Federated Naive Bayes with Real Mixture of Gaussians and Institutional Governance Regularization for Network Intrusion Detection

Federated learning for intrusion detection rests on a flawed premise: that every participating institution contributes equally to the shared model. In practice, a financial institution with mature security controls and low vulnerability exposure produces fundamentally different data than a government agency running with weaker controls and higher exposure. Treating their local models as equivalent discards information that organisations already collect through standard risk management audits. Four governance indicators from the CRISC framework of ISACA, specifically control maturity (CMM), proportion of implemented controls (KCI), risk indicator activation frequency (KRI), and mean vulnerability score (CVSS), are combined here into an Institutional Coherence Index (ICC). This index enters a Nelder-Mead federated weight optimizer as a regularization prior, guiding weight assignment toward institutional quality without imposing any fixed allocation. Each node trains a hybrid local classifier combining Categorical and Gaussian Naive Bayes. The server combines local distributions as a real Mixture of Gaussians, preserving each node's statistical identity rather than collapsing it into a global parameter vector. Validation on NSL-KDD (2009), CIC-IDS2017 (2017), and UNSW-NB15 (2015), under seven Dirichlet heterogeneity levels, shows that the ICC-regularized proposal outperforms size-proportional federated averaging in all three datasets: F1-macro 0.9135 vs. 0.9076 (+0.0059), 0.7556 vs. 0.6771 (+0.0785), and 0.2110 vs. 0.2060 (+0.0050). Statistical significance holds in 70 of 94 configurations (McNemar, p < 0.05). In all three cases, the optimizer assigned the highest weight to the institutionally most mature node and the lowest to the least mature, without any explicit ordering constraint.
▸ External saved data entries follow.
theorem reachB2A (X : List (List Int)) (N M : Nat) (G : PySem.Dict Int (List Int))
    (hchar : gcharP X N M G) :
    ∀ p u, Relation.ReflTransGen
        (fun a b => b ∈ nbrB X (N : Int) (M : Int) a ∧ keepB X b = true) p u →
      pyIsSafe p.1 p.2 (N : Int) (M : Int) = true → cellXij X p.1 p.2 ≠ 1 →
      Relation.ReflTransGen (fun a b => b ∈ graphNbrs G a ∧ (fun _ => true) b = true)
          (some (encP M p)) (some (encP M u))
        ∧ pyIsSafe u.1 u.2 (N : Int) (M : Int) = true ∧ cellXij X u.1 u.2 ≠ 1 := by
  intro p u hreach
  induction hreach using Relation.ReflTransGen.head_induction_on with
  | refl => intro hv hw; exact ⟨Relation.ReflTransGen.refl, hv, hw⟩
  | head hstep htail ih =>
      rename_i a b
      intro hv hw
      have hbv : pyIsSafe b.1 b.2 (N : Int) (M : Int) = true :=
        mem_nbrB_valid X (N : Int) (M : Int) a b hstep.1
      have hbw : cellXij X b.1 b.2 ≠ 1 := by
        have h := hstep.2; simp only [keepB, decide_eq_true_eq] at h; exact h
      obtain ⟨hr, hu1, hu2⟩ := ih hbv hbw
      refine ⟨Relation.ReflTransGen.head ⟨?_, rfl⟩ hr, hu1, hu2⟩
      rw [mem_graphNbrs_iff X N M G hchar]
      exact ⟨a, b, rfl, rfl, hv, hw, hstep.1⟩

theorem reachA2B (X : List (List Int)) (N M : Nat) (G : PySem.Dict Int (List Int))
    (hchar : gcharP X N M G) (ps : Int × Int)
    (hpv : pyIsSafe ps.1 ps.2 (N : Int) (M : Int) = true) :
    ∀ w, Relation.ReflTransGen (fun a b => b ∈ graphNbrs G a ∧ (fun _ => true) b = true)
        (some (encP M ps)) w →
      ∀ u, w = some (encP M u) → pyIsSafe u.1 u.2 (N : Int) (M : Int) = true →
        cellXij X u.1 u.2 ≠ 1 →
        Relation.ReflTransGen
          (fun a b => b ∈ nbrB X (N : Int) (M : Int) a ∧ keepB X b = true) ps u := by
  intro w hreach
  induction hreach with
  | refl =>
      intro u hu huv _
      have : encP M ps = encP M u := by injection hu
      have : ps = u := encP_inj N M ps u hpv huv this
      rw [← this]
  | tail hab hbc ih =>
      rename_i b c
      intro u hu huv hunw
      obtain ⟨p', q, hb, hc, hp'v, hp'w, hqmem⟩ :=
        (mem_graphNbrs_iff X N M G hchar b c).mp hbc.1
      have hqv : pyIsSafe q.1 q.2 (N : Int) (M : Int) = true :=
        mem_nbrB_valid X (N : Int) (M : Int) p' q hqmem
      have huq : u = q := by
        rw [hu] at hc
        have : encP M u = encP M q := by injection hc
        exact encP_inj N M u q huv hqv this
      have hrB : Relation.ReflTransGen
          (fun a b => b ∈ nbrB X (N : Int) (M : Int) a ∧ keepB X b = true) ps p' :=
        ih p' hb hp'v hp'w
      refine Relation.ReflTransGen.tail hrB ⟨by rw [huq]; exact hqmem, ?_⟩
      simp only [keepB, decide_eq_true_eq]
      exact hunw

theorem exists_iff_AB (X : List (List Int)) (N M : Nat) (G : PySem.Dict Int (List Int))
    (hchar : gcharP X N M G) (ps pd : Int × Int)
    (hpsv : pyIsSafe ps.1 ps.2 (N : Int) (M : Int) = true)
    (hpsw : cellXij X ps.1 ps.2 ≠ 1)
    (hpdv : pyIsSafe pd.1 pd.2 (N : Int) (M : Int) = true) :
    (∃ u, Relation.ReflTransGen (fun a b => b ∈ graphNbrs G a ∧ (fun _ => true) b = true)
        (some (encP M ps)) u ∧ some (encP M pd) ∈ graphNbrs G u)
    ↔ (∃ u, Relation.ReflTransGen
        (fun a b => b ∈ nbrB X (N : Int) (M : Int) a ∧ keepB X b = true) ps u
        ∧ pd ∈ nbrB X (N : Int) (M : Int) u) := by
  constructor
  · rintro ⟨w, hr, hd⟩
    obtain ⟨p', q, hw, hdq, hp'v, hp'w, hqmem⟩ := (mem_graphNbrs_iff X N M G hchar w _).mp hd
    have hqv : pyIsSafe q.1 q.2 (N : Int) (M : Int) = true :=
      mem_nbrB_valid X (N : Int) (M : Int) p' q hqmem
    have hqpd : q = pd := by
      have : encP M pd = encP M q := by injection hdq
      exact (encP_inj N M pd q hpdv hqv this).symm
    refine ⟨p', reachA2B X N M G hchar ps hpsv w hr p' hw hp'v hp'w, hqpd ▸ hqmem⟩
  · rintro ⟨u, hr, hd⟩
    obtain ⟨hrA, huv, hunw⟩ := reachB2A X N M G hchar ps u hr hpsv hpsw
    refine ⟨some (encP M u), hrA, ?_⟩
    rw [mem_graphNbrs_iff X N M G hchar]
    exact ⟨u, pd, rfl, rfl, huv, hunw, hd⟩

theorem bfsLoopA_nil (g : PySem.Dict Int (List Int)) (d : Option Int) :
    ∀ (f : Nat) (vis : PySem.Dict (Option Int) Bool), bfsLoopA g d f [] vis = false := by
  intro f vis; cases f <;> rfl

theorem foldl_lastP {α β : Type} (P : α → Prop) [DecidablePred P] (g : α → β) (p : β) :
    ∀ (l : List α) (a : Option β),
      l.foldl (fun acc t => if P t then some (g t) else acc) a = some p →
      a = some p ∨ ∃ t ∈ l, p = g t ∧ P t := by
  intro l
  induction l with
  | nil => intro a h; exact Or.inl h
  | cons x xs ih =>
      intro a h
      rcases ih _ h with h' | ⟨t, ht, rfl, hP⟩
      · simp only at h'
        by_cases hx : P x
        · rw [if_pos hx] at h'
          right
          exact ⟨x, List.mem_cons_self .., (Option.some_inj.mp h').symm, hx⟩
        · rw [if_neg hx] at h'
          exact Or.inl h'
      · exact Or.inr ⟨t, List.mem_cons_of_mem _ ht, rfl, hP⟩

theorem lastWith_some (X : List (List Int)) (M : Nat) (v : Int) (c : Nat) (p : Int × Int)
    (h : lastWith X M v c = some p) :
    (∃ t, t < c ∧ p = cellOf M t) ∧ cellXij X p.1 p.2 = v := by
  rcases foldl_lastP (fun t => cellXij X (cellOf M t).1 (cellOf M t).2 = v)
      (cellOf M) p (List.range c) none h with h' | ⟨t, ht, rfl, hP⟩
  · exact absurd h' (by simp)
  · exact ⟨⟨t, List.mem_range.mp ht, rfl⟩, hP⟩

theorem GBFS_A_iff (X : List (List Int)) (N M : Nat) (G : PySem.Dict Int (List Int))
    (hchar : gcharP X N M G) (dst s0 : Option Int) :
    (GBFS memfA addfA (fun _ => true) dst (graphNbrs G) (N*M+2) [s0]
        ((PySem.Dict.empty).insert s0 true) = true)
    ↔ ∃ u, Relation.ReflTransGen
        (fun a b => b ∈ graphNbrs G a ∧ (fun _ => true) b = true) s0 u
        ∧ dst ∈ graphNbrs G u := by
  have hU : ∀ u v, v ∈ graphNbrs G u → (fun _ : Option Int => true) v = true →
      v ∈ insert none ((Finset.range (N*M)).image (fun c => some ((c : Nat) : Int))) := by
    intro u v hv _
    obtain ⟨p, q, _, rfl, _, _, hq⟩ := (mem_graphNbrs_iff X N M G hchar u v).mp hv
    have hqv := mem_nbrB_valid X (N : Int) (M : Int) p q hq
    obtain ⟨hb1, hb2⟩ := enc_bounds N M q hqv
    refine Finset.mem_insert.mpr (Or.inr (Finset.mem_image.mpr ⟨(encP M q).toNat, ?_, ?_⟩))
    · exact Finset.mem_range.mpr (by omega)
    · congr 1; omega
  have hmem : ∀ v, memfA ((PySem.Dict.empty).insert s0 true) v = true
      ↔ v ∈ ({s0} : Finset (Option Int)) := by
    intro v
    by_cases h : v = s0 <;>
      simp [memfA, PySem.Dict.getD_insert, PySem.Dict.getD_empty, h]
  have hcard : (insert none ((Finset.range (N*M)).image
      (fun c => some ((c : Nat) : Int)))).card ≤ N*M + 1 := by
    refine le_trans (Finset.card_insert_le _ _) ?_
    have := Finset.card_image_le (s := Finset.range (N*M))
      (f := fun c => some ((c : Nat) : Int))
    simp only [Finset.card_range] at this
    omega
  have hfuel : ([s0] : List (Option Int)).length
      + ((insert none ((Finset.range (N*M)).image (fun c => some ((c : Nat) : Int))))
          \ ({s0} : Finset (Option Int))).card ≤ N*M + 2 := by
    have := Finset.card_le_card (Finset.sdiff_subset
      (s := insert none ((Finset.range (N*M)).image (fun c => some ((c : Nat) : Int))))
      (t := ({s0} : Finset (Option Int))))
    simp only [List.length_singleton]
    omega
  have hinv : ∀ v, memfA ((PySem.Dict.empty).insert s0 true) v = true →
      v ∉ ([s0] : List (Option Int)) → dst ∉ graphNbrs G v ∧
        ∀ z ∈ graphNbrs G v, (fun _ : Option Int => true) z = true →
          memfA ((PySem.Dict.empty).insert s0 true) z = true := by
    intro v hv hnq
    exfalso
    apply hnq
    have := (hmem v).mp hv
    simp only [Finset.mem_singleton] at this
    simp [this]
  have hq : ∀ v ∈ ([s0] : List (Option Int)),
      memfA ((PySem.Dict.empty).insert s0 true) v = true := by
    intro v hv
    simp only [List.mem_singleton] at hv
    rw [hmem v]
    simp [hv]
  have := GBFS_iff memfA addfA (fun _ => true) dst (graphNbrs G) hmaA
    (insert none ((Finset.range (N*M)).image (fun c => some ((c : Nat) : Int)))) hU
    (N*M+2) [s0] ((PySem.Dict.empty).insert s0 true) ({s0} : Finset (Option Int))
    hmem hfuel hinv hq
  rw [this]
  simp

theorem GBFS_B_iff (X : List (List Int)) (N M : Nat) (dst s0 : Int × Int) :
    (GBFS memfB PySem.Set.add (keepB X) dst (nbrB X (N : Int) (M : Int)) (N*M+2) [s0]
        (PySem.Set.add PySem.Set.empty s0) = true)
    ↔ ∃ u, Relation.ReflTransGen
        (fun a b => b ∈ nbrB X (N : Int) (M : Int) a ∧ keepB X b = true) s0 u
        ∧ dst ∈ nbrB X (N : Int) (M : Int) u := by
  have hU : ∀ u v, v ∈ nbrB X (N : Int) (M : Int) u → keepB X v = true →
      v ∈ (Finset.range N ×ˢ Finset.range M).image
        (fun q : Nat × Nat => ((q.1 : Int), (q.2 : Int))) := by
    intro u v hv _
    obtain ⟨h1, h2, h3, h4⟩ := (pyIsSafe_iff ..).mp (mem_nbrB_valid X _ _ u v hv)
    refine Finset.mem_image.mpr ⟨(v.1.toNat, v.2.toNat), ?_, ?_⟩
    · rw [Finset.mem_product]
      exact ⟨Finset.mem_range.mpr (by omega), Finset.mem_range.mpr (by omega)⟩
    · rw [Prod.ext_iff]
      constructor <;> simp <;> omega
  have hmem : ∀ v, memfB (PySem.Set.add PySem.Set.empty s0) v = true
      ↔ v ∈ ({s0} : Finset (Int × Int)) := by
    intro v
    simp [memfB, PySem.Set.add, PySem.Set.empty, PySem.Set.contains]
  have hcard : ((Finset.range N ×ˢ Finset.range M).image
      (fun q : Nat × Nat => ((q.1 : Int), (q.2 : Int)))).card ≤ N*M := by
    refine le_trans (Finset.card_image_le) ?_
    rw [Finset.card_product]
    simp
  have hfuel : ([s0] : List (Int × Int)).length
      + (((Finset.range N ×ˢ Finset.range M).image
          (fun q : Nat × Nat => ((q.1 : Int), (q.2 : Int))))
          \ ({s0} : Finset (Int × Int))).card ≤ N*M + 2 := by
    have := Finset.card_le_card (Finset.sdiff_subset
      (s := (Finset.range N ×ˢ Finset.range M).image
        (fun q : Nat × Nat => ((q.1 : Int), (q.2 : Int))))
      (t := ({s0} : Finset (Int × Int))))
    simp only [List.length_singleton]
    omega
  have hinv : ∀ v, memfB (PySem.Set.add PySem.Set.empty s0) v = true →
      v ∉ ([s0] : List (Int × Int)) → dst ∉ nbrB X (N : Int) (M : Int) v ∧
        ∀ z ∈ nbrB X (N : Int) (M : Int) v, keepB X z = true →
          memfB (PySem.Set.add PySem.Set.empty s0) z = true := by
    intro v hv hnq
    exfalso
    apply hnq
    have := (hmem v).mp hv
    simp only [Finset.mem_singleton] at this
    simp [this]
  have hq : ∀ v ∈ ([s0] : List (Int × Int)),
      memfB (PySem.Set.add PySem.Set.empty s0) v = true := by
    intro v hv
    simp only [List.mem_singleton] at hv
    rw [hmem v]
    simp [hv]
  have := GBFS_iff memfB PySem.Set.add (keepB X) dst (nbrB X (N : Int) (M : Int)) hmaB
    ((Finset.range N ×ˢ Finset.range M).image
      (fun q : Nat × Nat => ((q.1 : Int), (q.2 : Int)))) hU
    (N*M+2) [s0] (PySem.Set.add PySem.Set.empty s0) ({s0} : Finset (Int × Int))
    hmem hfuel hinv hq
  rw [this]
  simp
翻译：联邦学习用于入侵检测的前提存在缺陷：即假设每个参与机构对共享模型的贡献均等。实践中，具有成熟安全控制措施及低漏洞暴露风险的金融机构，与运行较弱控制措施且高暴露风险的政府机构产生的数据本质不同。若将两者的本地模型视为等同，则会丢弃各组织通过标准风险管理审计已收集的信息。本文整合了ISACA的CRISC框架中的四项治理指标，即控制成熟度（CMM）、已实施控制比例（KCI）、风险指标激活频率（KRI）和平均漏洞评分（CVSS），将其融合为机构一致性指数（ICC）。该指数作为正则化先验输入Nelder-Mead联邦权重优化器，引导权重分配向机构质量倾斜，同时避免施加固定分配。每个节点训练一个结合了分类朴素贝叶斯与高斯朴素贝叶斯的混合本地分类器。服务器将本地分布组合为真实高斯混合模型，保留每个节点的统计特性，而非将其压缩至全局参数向量中。在NSL-KDD（2009）、CIC-IDS2017（2017）和UNSW-NB15（2015）三个数据集上，针对七种狄利克雷异质性水平的验证表明，所提出的ICC正则化方法在所有三个数据集中均优于基于规模比例的联邦平均方法：F1-宏平均分别为0.9135 vs 0.9076（+0.0059）、0.7556 vs 0.6771（+0.0785）和0.2110 vs 0.2060（+0.0050）。在94种配置中有70种具有统计显著性（McNemar检验，p<0.05）。三个案例中，优化器将最高权重分配给机构成熟度最高的节点，最低权重分配给成熟度最低的节点，且无需任何显式排序约束。